Large (17-fold) accumulation of EPR-detectable iron in atherosclerotic plaques relative to healthy non-atherosclerotic (‘intima’) controls. The difference is highly significant (P = 0.0001). Data are replotted from those in Fig. 1b of Stadler et al. (2004)

Fig. 8

The major events accompanying sepsis and the Systemic Inflammatory Response Syndrome. Note in particular the positive feedback by which the release of pro-inflammatory cytokines and ROSs leads to the release of poorly liganded iron (e.g. from ferritin and haem) that causes the release of further inflammatory cytokines and ROSs. In principle, iron chelators could interfere with this vicious cycle

Fig. 9

A diagram, based very loosely on the narrative in (Kohanski et al. 2007), illustrating how the autocatalytic activity of the reactions of superoxide, peroxide and the hydroxyl radical involving poorly liganded iron can exert a positive feedback leading to the death of cells

Fig. 10

‘Bow-tie’ models of cellular networks. There are many examples of cellular networks in which a large variety of possible initial events leads to complex sequelae, but these are mediated via a comparatively small number of ‘intermediate’ reactions. While in the present case it is suggested that these in part involve complex positive feedbacks, the general ‘bow-tie’ idea does allow one to recognise that despite the many different possible inputs, a broadly unitary kind of mechanism of action—here involving iron dysregulation—can reasonably be invoked to explain the multiple causes that can lead to cell death and destruction

Fig. 11

The three main iron chelators approved for clinical use

Fig. 12

The extent of cell damage caused by the unliganded iron-catalysed production of ROSs and RNSs is determined by many factors, some of which promote and some of which act against it.
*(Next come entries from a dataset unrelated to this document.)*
-- pv_equiv track=rewrite | github.com/G4tLan/fxbot | consolidation_breakout.py | merge_runs
-- ===== SOURCE A (Python) =====
-- def merge_runs(runs_list):
--     """Merge adjacent runs with same boolean. Input: list[(bool,int)]. Output: list[(bool,int)]."""
--     if not runs_list:
--         return []
--     merged = []
--     current_bool, current_len = runs_list[0]
--     for b, ln in runs_list[1:]:
--         if b == current_bool:
--             current_len += ln
--         else:
--             merged.append((current_bool, current_len))
--             current_bool, current_len = b, ln
--     merged.append((current_bool, current_len))
--     return merged
-- ===== SOURCE B (Python) =====
-- def merge_runs(runs_list):
--     """Merge adjacent runs with same boolean. Input: list[(bool,int)]. Output: list[(bool,int)]."""
--     n = len(runs_list)
--     if n == 0:
--         return []
--     if n == 1:
--         return [runs_list[0]]
--     left = merge_runs(runs_list[:n // 2])
--     right = merge_runs(runs_list[n // 2:])
--     if left[-1][0] == right[0][0]:
--         return left[:-1] + [(left[-1][0], left[-1][1] + right[0][1])] + right[1:]
--     return left + right
-- ===== Notes on version B (the rewrite author's own statement) =====
-- stated objective: alternative
-- what changed: Replaced A's single left-to-right pass with a flush-on-change accumulator by a divide-and-conquer recursion: split the list in half, merge each half recursively, then join the two results, fusing the seam runs if their booleans match.
import Mathlib
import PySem

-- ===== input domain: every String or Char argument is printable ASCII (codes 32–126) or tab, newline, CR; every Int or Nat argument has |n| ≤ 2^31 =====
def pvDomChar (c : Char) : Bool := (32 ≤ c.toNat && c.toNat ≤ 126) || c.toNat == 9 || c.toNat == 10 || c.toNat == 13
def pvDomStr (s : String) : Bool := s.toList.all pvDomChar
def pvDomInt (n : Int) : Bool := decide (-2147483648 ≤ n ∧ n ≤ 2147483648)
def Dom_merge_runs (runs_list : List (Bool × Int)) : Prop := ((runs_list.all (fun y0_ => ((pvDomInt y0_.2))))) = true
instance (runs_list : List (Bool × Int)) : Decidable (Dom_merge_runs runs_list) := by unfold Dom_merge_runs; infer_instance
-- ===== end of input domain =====

-- B replaces A's single-pass accumulator loop by a divide-and-conquer recursion (alternative decomposition, not faster).
-- ===== PORT A =====
-- the for-loop over runs_list[1:] with state (merged, current_bool, current_len); merged is emitted in order
def mergeLoopA : List (Bool × Int) → Bool → Int → List (Bool × Int)
  | [], cb, cl => [(cb, cl)]
  | (b, ln) :: rest, cb, cl =>
    if b == cb then mergeLoopA rest cb (cl + ln)
    else (cb, cl) :: mergeLoopA rest b ln

def merge_runs (runs_list : List (Bool × Int)) : List (Bool × Int) :=
  match runs_list with
  | [] => []
  | (cb, cl) :: rest => mergeLoopA rest cb cl

-- ===== PORT B =====
-- the seam join of Source B: left[:-1] + [(left[-1][0], left[-1][1]+right[0][1])] + right[1:] when booleans match, else left + right
def joinRuns (l r : List (Bool × Int)) : List (Bool × Int) :=
  match l.getLast?, r with
  | some (lb, ll), (rb, rl) :: rt =>
    if lb == rb then l.dropLast ++ (lb, ll + rl) :: rt else l ++ r
  | _, _ => l ++ r

-- the recursion of Source B, driven by a fuel counter (= initial length) that only guarantees
-- termination: the [] / [p] base cases and the half-split recursive case are Source B's own
def mergeRunsGo : Nat → List (Bool × Int) → List (Bool × Int)
  | _, [] => []
  | _, [p] => [p]
  | 0, _ => []   -- fuel exhausted; never reached when fuel ≥ length
  | fuel + 1, x :: y :: rest =>
    let xs := x :: y :: rest
    let n := xs.length
    joinRuns (mergeRunsGo fuel (xs.take (n / 2))) (mergeRunsGo fuel (xs.drop (n / 2)))

def merge_runs_alt (runs_list : List (Bool × Int)) : List (Bool × Int) :=
  mergeRunsGo runs_list.length runs_list

-- ===== PRECONDITION & SPEC =====
def Spec_merge_runs (runs_list : List (Bool × Int)) (out : List (Bool × Int)) : Prop := out = merge_runs_alt runs_list
instance (runs_list : List (Bool × Int)) (out : List (Bool × Int)) : Decidable (Spec_merge_runs runs_list out) := by unfold Spec_merge_runs; infer_instance

-- ===== CLAIM (what is proved, stated in full; the proofs are below) =====
def Claim_equal_merge_runs : Prop := ∀ (runs_list : List (Bool × Int)), Dom_merge_runs runs_list → Spec_merge_runs runs_list (merge_runs runs_list)

-- ===== LEMMAS AND PROOFS =====

-- the head of A's loop result carries the current boolean
lemma mergeLoopA_head (xs : List (Bool × Int)) (cb : Bool) (cl : Int) :
    ∃ v t, mergeLoopA xs cb cl = (cb, v) :: t := by
  induction xs generalizing cb cl with
  | nil => exact ⟨cl, [], rfl⟩
  | cons p rest ih =>
    obtain ⟨b, ln⟩ := p
    by_cases h : b == cb
    · rw [mergeLoopA, if_pos h]; exact ih cb (cl + ln)
    · rw [mergeLoopA, if_neg h]
      obtain ⟨v, t, ht⟩ := ih b ln
      exact ⟨cl, (b, v) :: t, by rw [ht]⟩

lemma mergeLoopA_ne_nil (xs : List (Bool × Int)) (cb : Bool) (cl : Int) :
    mergeLoopA xs cb cl ≠ [] := by
  obtain ⟨v, t, h⟩ := mergeLoopA_head xs cb cl
  simp [h]

-- adding to the starting length adds to the head of the result
lemma mergeLoopA_add (xs : List (Bool × Int)) (cb : Bool) (a cl : Int) :
    ∀ v t, mergeLoopA xs cb cl = (cb, v) :: t → mergeLoopA xs cb (a + cl) = (cb, a + v) :: t := by
  induction xs generalizing cl with
  | nil => intro v t h; simp [mergeLoopA] at h ⊢; simp [h.1, h.2]
  | cons p rest ih =>
    obtain ⟨b, ln⟩ := p
    intro v t h
    by_cases hb : b == cb
    · rw [mergeLoopA, if_pos hb] at h ⊢
      rw [add_assoc]; exact ih (cl + ln) v t h
    · rw [mergeLoopA, if_neg hb] at h ⊢
      cases h; rfl

lemma joinRuns_cons (p : Bool × Int) (l r : List (Bool × Int)) (hl : l ≠ []) :
    joinRuns (p :: l) r = p :: joinRuns l r := by
  match l, r with
  | q :: t, [] => simp [joinRuns]
  | q :: t, (rb, rl) :: rt =>
    unfold joinRuns
    rw [List.getLast?_cons_cons]
    match h : (q :: t).getLast? with
    | some (lb, ll) =>
      by_cases hb : lb == rb <;> simp [hb, List.dropLast_cons_of_ne_nil (l := q :: t) (by simp)]
    | none => simp at h

-- A on a concatenation = seam-join of A on the pieces
lemma mergeLoopA_append (xs ys : List (Bool × Int)) (cb : Bool) (cl : Int) :
    mergeLoopA (xs ++ ys) cb cl = joinRuns (mergeLoopA xs cb cl) (merge_runs ys) := by
  induction xs generalizing cb cl with
  | nil =>
    match ys with
    | [] => simp [mergeLoopA, merge_runs, joinRuns]
    | (b, ln) :: rest =>
      simp only [List.nil_append, merge_runs, mergeLoopA]
      obtain ⟨v, t, ht⟩ := mergeLoopA_head rest b ln
      rw [ht]
      by_cases hb : b == cb
      · rw [if_pos hb]
        have hcb : b = cb := by simpa using hb
        subst hcb
        rw [mergeLoopA_add rest b cl ln v t ht]
        simp [joinRuns]
      · rw [if_neg hb]
        have : (cb == b) = false := by
          simp at hb ⊢; exact fun h => hb h.symm
        simp [joinRuns, this]
  | cons p rest ih =>
    obtain ⟨b, ln⟩ := p
    by_cases hb : b == cb
    · simp only [List.cons_append, mergeLoopA, if_pos hb]
      exact ih cb (cl + ln)
    · simp only [List.cons_append, mergeLoopA, if_neg hb]
      rw [ih b ln, joinRuns_cons _ _ _ (mergeLoopA_ne_nil rest b ln)]

lemma merge_runs_append_ne_nil (xs ys : List (Bool × Int)) (hx : xs ≠ []) :
    merge_runs (xs ++ ys) = joinRuns (merge_runs xs) (merge_runs ys) := by
  match xs with
  | (cb, cl) :: t =>
    simp only [List.cons_append, merge_runs]
    exact mergeLoopA_append t ys cb cl

-- the fuel recursion computes A's merge whenever the fuel covers the length
lemma mergeRunsGo_eq (fuel : Nat) : ∀ (xs : List (Bool × Int)), xs.length ≤ fuel →
    mergeRunsGo fuel xs = merge_runs xs := by
  induction fuel with
  | zero =>
    intro xs h
    rw [List.length_eq_zero_iff.mp (Nat.le_zero.mp h)]
    rfl
  | succ n ih =>
    intro xs hlen
    match xs, hlen with
    | [], _ => rfl
    | [p], _ => simp [mergeRunsGo, merge_runs, mergeLoopA]
    | x :: y :: rest, hlen =>
      simp only [List.length_cons] at hlen
      have h1 : ((x :: y :: rest).take ((x :: y :: rest).length / 2)).length ≤ n := by
        simp only [List.length_take, List.length_cons]
        omega
      have h2 : ((x :: y :: rest).drop ((x :: y :: rest).length / 2)).length ≤ n := by
        simp only [List.length_drop, List.length_cons]
        omega
      have hne : (x :: y :: rest).take ((x :: y :: rest).length / 2) ≠ [] := by
        simp only [ne_eq, List.take_eq_nil_iff, List.length_cons, List.cons_ne_nil, or_false]
        omega
      rw [mergeRunsGo, ih _ h1, ih _ h2, ← merge_runs_append_ne_nil _ _ hne,
        List.take_append_drop]

-- ===== VERDICT (by name: the statement is the Claim_ definition above) =====
theorem merge_runs_spec : Claim_equal_merge_runs := by
  intro runs_list _
  unfold Spec_merge_runs merge_runs_alt
  exact (mergeRunsGo_eq runs_list.length runs_list le_rfl).symm
-- pv_equiv track=rewrite | github.com/pypi-data/pypi-code-90 | pwntools/pwntools-4.6.0.tar.gz/pwnlib/util/cyclic.py | metasploit_pattern
-- ===== SOURCE A (Python) =====
-- import string
--
-- def metasploit_pattern(sets = None):
--     """metasploit_pattern(sets = [ string.ascii_uppercase, string.ascii_lowercase, string.digits ]) -> generator
--
--     Generator for a sequence of characters as per Metasploit Framework's
--     `Rex::Text.pattern_create` (aka `pattern_create.rb`).
--
--     The returned generator will yield up to
--     ``len(sets) * reduce(lambda x,y: x*y, map(len, sets))`` elements.
--
--     Arguments:
--         sets: List of strings to generate the sequence over.
--     """
--     sets = sets or [ string.ascii_uppercase, string.ascii_lowercase, string.digits ]
--     offsets = [ 0 ] * len(sets)
--     offsets_indexes_reversed = list(reversed(range(len(offsets))))
--
--     while True:
--         for i, j in zip(sets, offsets):
--             if isinstance(i, bytes):
--                 i = bytearray(i)
--             yield i[j]
--         # increment offsets with cascade
--         for i in offsets_indexes_reversed:
--             offsets[i] = (offsets[i] + 1) % len(sets[i])
--             if offsets[i] != 0:
--                 break
--         # finish up if we've exhausted the sequence
--         if offsets == [ 0 ] * len(sets):
--             return
-- ===== SOURCE B (Python) =====
-- import string
--
-- def metasploit_pattern(sets = None):
--     """Stateless rewrite: the k-th combination of the sequence is the
--     mixed-radix representation of k, computed independently by divmod from
--     the index; no odometer state is carried between iterations."""
--     sets = sets or [ string.ascii_uppercase, string.ascii_lowercase, string.digits ]
--     sets = [ bytearray(s) if isinstance(s, bytes) else s for s in sets ]
--     lengths = [ len(s) for s in sets ]
--     total = 1
--     for n in lengths:
--         total *= n
--     for k in range(total):
--         out = []
--         r = k
--         for s, n in zip(reversed(sets), reversed(lengths)):
--             r, d = divmod(r, n)
--             out.append(s[d])
--         yield from reversed(out)
-- ===== Notes on version B (the rewrite author's own statement) =====
-- stated objective: alternative
-- what changed: Replaces the stateful odometer (an offsets array with a reversed-index cascade increment carried across a while-True loop) by stateless index arithmetic: the k-th combination is computed independently as the mixed-radix digits of k via divmod, right-to-left, then yielded reversed.
import Mathlib
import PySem
-- pv_equiv track=rewrite | github.com/ljackso/advent_of_code_2018 | day_2.py | contains_duplicates
-- ===== SOURCE A (Python) =====
-- def contains_duplicates(str_id, amount):
--
--     count = {}
--     for letter in str_id:
--         if letter in count.keys():
--             count[letter] += 1
--         else:
--             count[letter] = 1
--
--     matches = 0
--     for key in count:
--         if count[key] == amount:
--             matches += 1
--
--     return matches > 0
-- ===== SOURCE B (Python) =====
-- def contains_duplicates(str_id, amount):
--     # Sort the letters so equal letters are contiguous, then scan run lengths.
--     s = sorted(str_id)
--     while s:
--         run = 1
--         while run < len(s) and s[run] == s[0]:
--             run += 1
--         if run == amount:
--             return True
--         s = s[run:]
--     return False
-- ===== Notes on version B (the rewrite author's own statement) =====
-- stated objective: alternative
-- what changed: B sorts the letters and scans the sorted list's runs of equal letters, returning True when a run of length amount is found; it maintains no frequency table at all.
import Mathlib
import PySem

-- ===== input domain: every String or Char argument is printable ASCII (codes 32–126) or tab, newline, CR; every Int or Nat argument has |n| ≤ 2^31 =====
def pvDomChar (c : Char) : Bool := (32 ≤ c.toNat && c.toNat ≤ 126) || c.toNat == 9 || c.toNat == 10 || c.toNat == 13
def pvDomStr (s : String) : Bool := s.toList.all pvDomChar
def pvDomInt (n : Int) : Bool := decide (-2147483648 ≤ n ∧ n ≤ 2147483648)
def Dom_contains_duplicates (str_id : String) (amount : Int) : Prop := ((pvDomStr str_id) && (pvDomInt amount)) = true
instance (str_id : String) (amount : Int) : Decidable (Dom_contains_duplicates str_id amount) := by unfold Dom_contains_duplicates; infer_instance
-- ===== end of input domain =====

-- B replaces A's frequency dictionary by sort-then-run-scan: sort the letters, then
-- look for a maximal run of equal letters whose length is exactly `amount` (objective: alternative).

-- ===== PORT A =====
def contains_duplicates (str_id : String) (amount : Int) : Bool :=
  let count := str_id.toList.foldl
    (fun d letter =>
      if d.contains letter then d.insert letter (d.getD letter 0 + 1)
      else d.insert letter 1)
    (PySem.Dict.empty : PySem.Dict Char Int)
  let matched : Int := count.keys.foldl
    (fun m key => if count.getD key 0 == amount then m + 1 else m) 0
  decide (matched > 0)

-- ===== PORT B =====
-- inner `while run < len(s) and s[run] == s[0]` loop: length of the prefix of t equal to c
def pvRunLen (c : Char) : List Char → Nat
  | [] => 0
  | x :: t => if x == c then pvRunLen c t + 1 else 0

-- outer `while s:` loop: check the first run, then continue on s[run:]
def pvScan (amount : Int) (s : List Char) : Bool :=
  match s with
  | [] => false
  | c :: t =>
    if ((1 + pvRunLen c t : Nat) : Int) == amount then true
    else pvScan amount (t.drop (pvRunLen c t))
termination_by s.length
decreasing_by simp

def contains_duplicates_alt (str_id : String) (amount : Int) : Bool :=
  pvScan amount (PySem.List.sorted str_id.toList (fun x => x) false)

-- ===== PRECONDITION & SPEC =====
def Spec_contains_duplicates (str_id : String) (amount : Int) (out : Bool) : Prop := out = contains_duplicates_alt str_id amount
instance (str_id : String) (amount : Int) (out : Bool) : Decidable (Spec_contains_duplicates str_id amount out) := by unfold Spec_contains_duplicates; infer_instance

-- ===== CLAIM (what is proved, stated in full; the proofs are below) =====
def Claim_equal_contains_duplicates : Prop := ∀ (str_id : String) (amount : Int), Dom_contains_duplicates str_id amount → Spec_contains_duplicates str_id amount (contains_duplicates str_id amount)

-- ===== LEMMAS AND PROOFS =====

-- A's dict-building loop is exactly the counter loop.
lemma dict_loop_eq_counter (l : List Char) :
    l.foldl
      (fun d letter =>
        if d.contains letter then d.insert letter (d.getD letter 0 + 1)
        else d.insert letter 1)
      (PySem.Dict.empty : PySem.Dict Char Int)
      = PySem.Dict.counter l := by
  rw [← PySem.Dict.foldl_insert_getD_add_one_eq_counter]
  apply PySem.List.foldl_congr_mem
  intro d x _
  by_cases hc : d.contains x
  · simp [hc]
  · have h0 : d.getD x 0 = 0 := PySem.Dict.getD_of_not_contains d 0 (by simpa using hc)
    simp [hc, h0]

-- A returns true iff some letter of the string occurs exactly `amount` times.
lemma contains_duplicates_iff (str_id : String) (amount : Int) :
    contains_duplicates str_id amount = true ↔
      ∃ c ∈ str_id.toList, ((str_id.toList.count c : Int)) = amount := by
  simp only [contains_duplicates, dict_loop_eq_counter]
  rw [PySem.List.foldl_if_add_one (fun k => (PySem.Dict.counter str_id.toList).getD k 0 == amount)]
  rw [PySem.Dict.keys_counter]
  simp only [zero_add, decide_eq_true_eq, gt_iff_lt, Int.natCast_pos, List.countP_pos_iff,
    PySem.Dict.getD_counter, beq_iff_eq, PySem.Set.mem_ofList]

-- the prefix of t matched by pvRunLen is all c's
lemma take_pvRunLen (c : Char) (t : List Char) :
    t.take (pvRunLen c t) = List.replicate (pvRunLen c t) c := by
  induction t with
  | nil => simp [pvRunLen]
  | cons x t ih =>
    by_cases hx : x = c
    · subst hx; simp [pvRunLen, List.replicate_succ, ih]
    · simp [pvRunLen, hx]

-- past the first run of a sorted tail, every letter is strictly larger
lemma gt_of_mem_drop_pvRunLen (c : Char) (t : List Char)
    (hge : ∀ x ∈ t, c ≤ x) (hp : t.Pairwise (· ≤ ·)) :
    ∀ x ∈ t.drop (pvRunLen c t), c < x := by
  induction t with
  | nil => simp
  | cons y t ih =>
    by_cases hy : y = c
    · subst hy
      simp only [pvRunLen, beq_self_eq_true, if_true, List.drop_succ_cons]
      exact ih (fun x hx => le_trans (le_refl y) ((List.pairwise_cons.mp hp).1 x hx))
        (List.pairwise_cons.mp hp).2
    · have h0 : pvRunLen c (y :: t) = 0 := by simp [pvRunLen, hy]
      rw [h0, List.drop_zero]
      intro x hx
      have hcy : c < y := lt_of_le_of_ne (hge y (by simp)) (Ne.symm hy)
      rcases List.mem_cons.mp hx with h | h
      · exact h ▸ hcy
      · exact lt_of_lt_of_le hcy ((List.pairwise_cons.mp hp).1 x h)

-- pvScan on a sorted list returns true iff some letter of it occurs exactly amount times
lemma pvScan_iff (amount : Int) :
    ∀ s : List Char, s.Pairwise (· ≤ ·) →
      (pvScan amount s = true ↔ ∃ c ∈ s, ((s.count c : Int)) = amount) := by
  intro s
  induction s using pvScan.induct amount with
  | case1 => intro _; simp [pvScan]
  | case2 c t hcond =>
    intro hp
    -- facts about the decomposition of c :: t
    obtain ⟨hge, hpt⟩ := List.pairwise_cons.mp hp
    have hgt := gt_of_mem_drop_pvRunLen c t hge hpt
    have hsplit : t = List.replicate (pvRunLen c t) c ++ t.drop (pvRunLen c t) := by
      conv_lhs => rw [← List.take_append_drop (pvRunLen c t) t]
      rw [take_pvRunLen]
    have hcnt : (c :: t).count c = 1 + pvRunLen c t := by
      rw [List.count_cons_self]
      conv_lhs => rw [hsplit]
      rw [List.count_append, List.count_replicate_self,
        List.count_eq_zero.mpr (fun h => lt_irrefl c (hgt c h))]
      omega
    rw [pvScan]
    simp only [hcond, if_true, true_iff]
    exact ⟨c, by simp, by rw [hcnt]; exact_mod_cast eq_of_beq hcond⟩
  | case3 c t hcond ih =>
    intro hp
    obtain ⟨hge, hpt⟩ := List.pairwise_cons.mp hp
    have hgt := gt_of_mem_drop_pvRunLen c t hge hpt
    have hsplit : t = List.replicate (pvRunLen c t) c ++ t.drop (pvRunLen c t) := by
      conv_lhs => rw [← List.take_append_drop (pvRunLen c t) t]
      rw [take_pvRunLen]
    have hcnt : (c :: t).count c = 1 + pvRunLen c t := by
      rw [List.count_cons_self]
      conv_lhs => rw [hsplit]
      rw [List.count_append, List.count_replicate_self,
        List.count_eq_zero.mpr (fun h => lt_irrefl c (hgt c h))]
      omega
    have hne : ((1 + pvRunLen c t : Nat) : Int) ≠ amount := by
      intro h
      exact absurd (beq_iff_eq.mpr h) (by simpa using hcond)
    have hprest : (t.drop (pvRunLen c t)).Pairwise (· ≤ ·) :=
      hpt.sublist (List.drop_sublist _ _)
    -- counts of letters of the rest are unchanged by the run of c's
    have hcnt_rest : ∀ x ∈ t.drop (pvRunLen c t),
        (c :: t).count x = (t.drop (pvRunLen c t)).count x := by
      intro x hx
      have hxc : x ≠ c := fun h => lt_irrefl c (h ▸ hgt x hx)
      rw [List.count_cons_of_ne (Ne.symm hxc)]
      conv_lhs => rw [hsplit]
      rw [List.count_append, List.count_replicate]
      simp [Ne.symm hxc]
    rw [pvScan]
    simp only [hcond, Bool.false_eq_true, if_false]
    rw [ih hprest]
    constructor
    · rintro ⟨x, hx, hxa⟩
      exact ⟨x, by rw [hsplit]; exact List.mem_cons_of_mem _ (List.mem_append_right _ hx), by rw [hcnt_rest x hx]; exact hxa⟩
    · rintro ⟨x, hx, hxa⟩
      rcases List.mem_cons.mp hx with h | h
      · exact absurd hxa (by rw [h, hcnt]; exact_mod_cast hne)
      · rw [hsplit] at h
        rcases List.mem_append.mp h with h | h
        · have : x = c := List.eq_of_mem_replicate h
          exact absurd hxa (by rw [this, hcnt]; exact_mod_cast hne)
        · exact ⟨x, h, by rw [← hcnt_rest x h]; exact hxa⟩

-- ===== VERDICT (by name: the statement is the Claim_ definition above) =====
theorem contains_duplicates_spec : Claim_equal_contains_duplicates := by
  intro str_id amount _
  show contains_duplicates str_id amount = contains_duplicates_alt str_id amount
  have hperm := PySem.List.sorted_perm (xs := str_id.toList) (key := fun x : Char => x) (rev := false)
  have hpair := PySem.List.sorted_pairwise (xs := str_id.toList) (key := fun x : Char => x)
  rw [Bool.eq_iff_iff, contains_duplicates_iff, contains_duplicates_alt,
    pvScan_iff amount _ hpair]
  constructor
  · rintro ⟨x, hx, hxa⟩
    exact ⟨x, hperm.symm.mem_iff.mp hx, by rw [hperm.count_eq]; exact hxa⟩
  · rintro ⟨x, hx, hxa⟩
    exact ⟨x, hperm.mem_iff.mp hx, by rw [← hperm.count_eq]; exact hxa⟩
While the existence of hormesis (see text) means that the see-saw illustrated here is an imperfect metaphor, the diagram serves to illustrate the complexity of the problem and the need for a systems biology approach to its solution

Fig. 13

The steady-state concentrations of a molecule depend on the rates of production and removal of the molecule in question. Both lowering creation and increasing removal represents a particularly effective strategy relative to doing just one of these alone. Thus if C is the hydroxyl radical we can lower its concentration by decreasing A and/or B and by increasing the rates of the reaction to D and E. The latter (decrease of concentration of C) may sometimes better be effected by increasing the activities of enzymes yet further downstream

Fig. 14

The relationship between ‘forward’ and ‘inverse’ methods of systems biology. The comparison of two ‘inverse’ systems (one a control and one treated with a toxin) in terms of the estimation of which parameters have changed most allows one to infer the sites or modes of action of that toxin [In a related manner we also discriminate forward and reverse genetics, including chemical genetics (Kell 2006a, b)].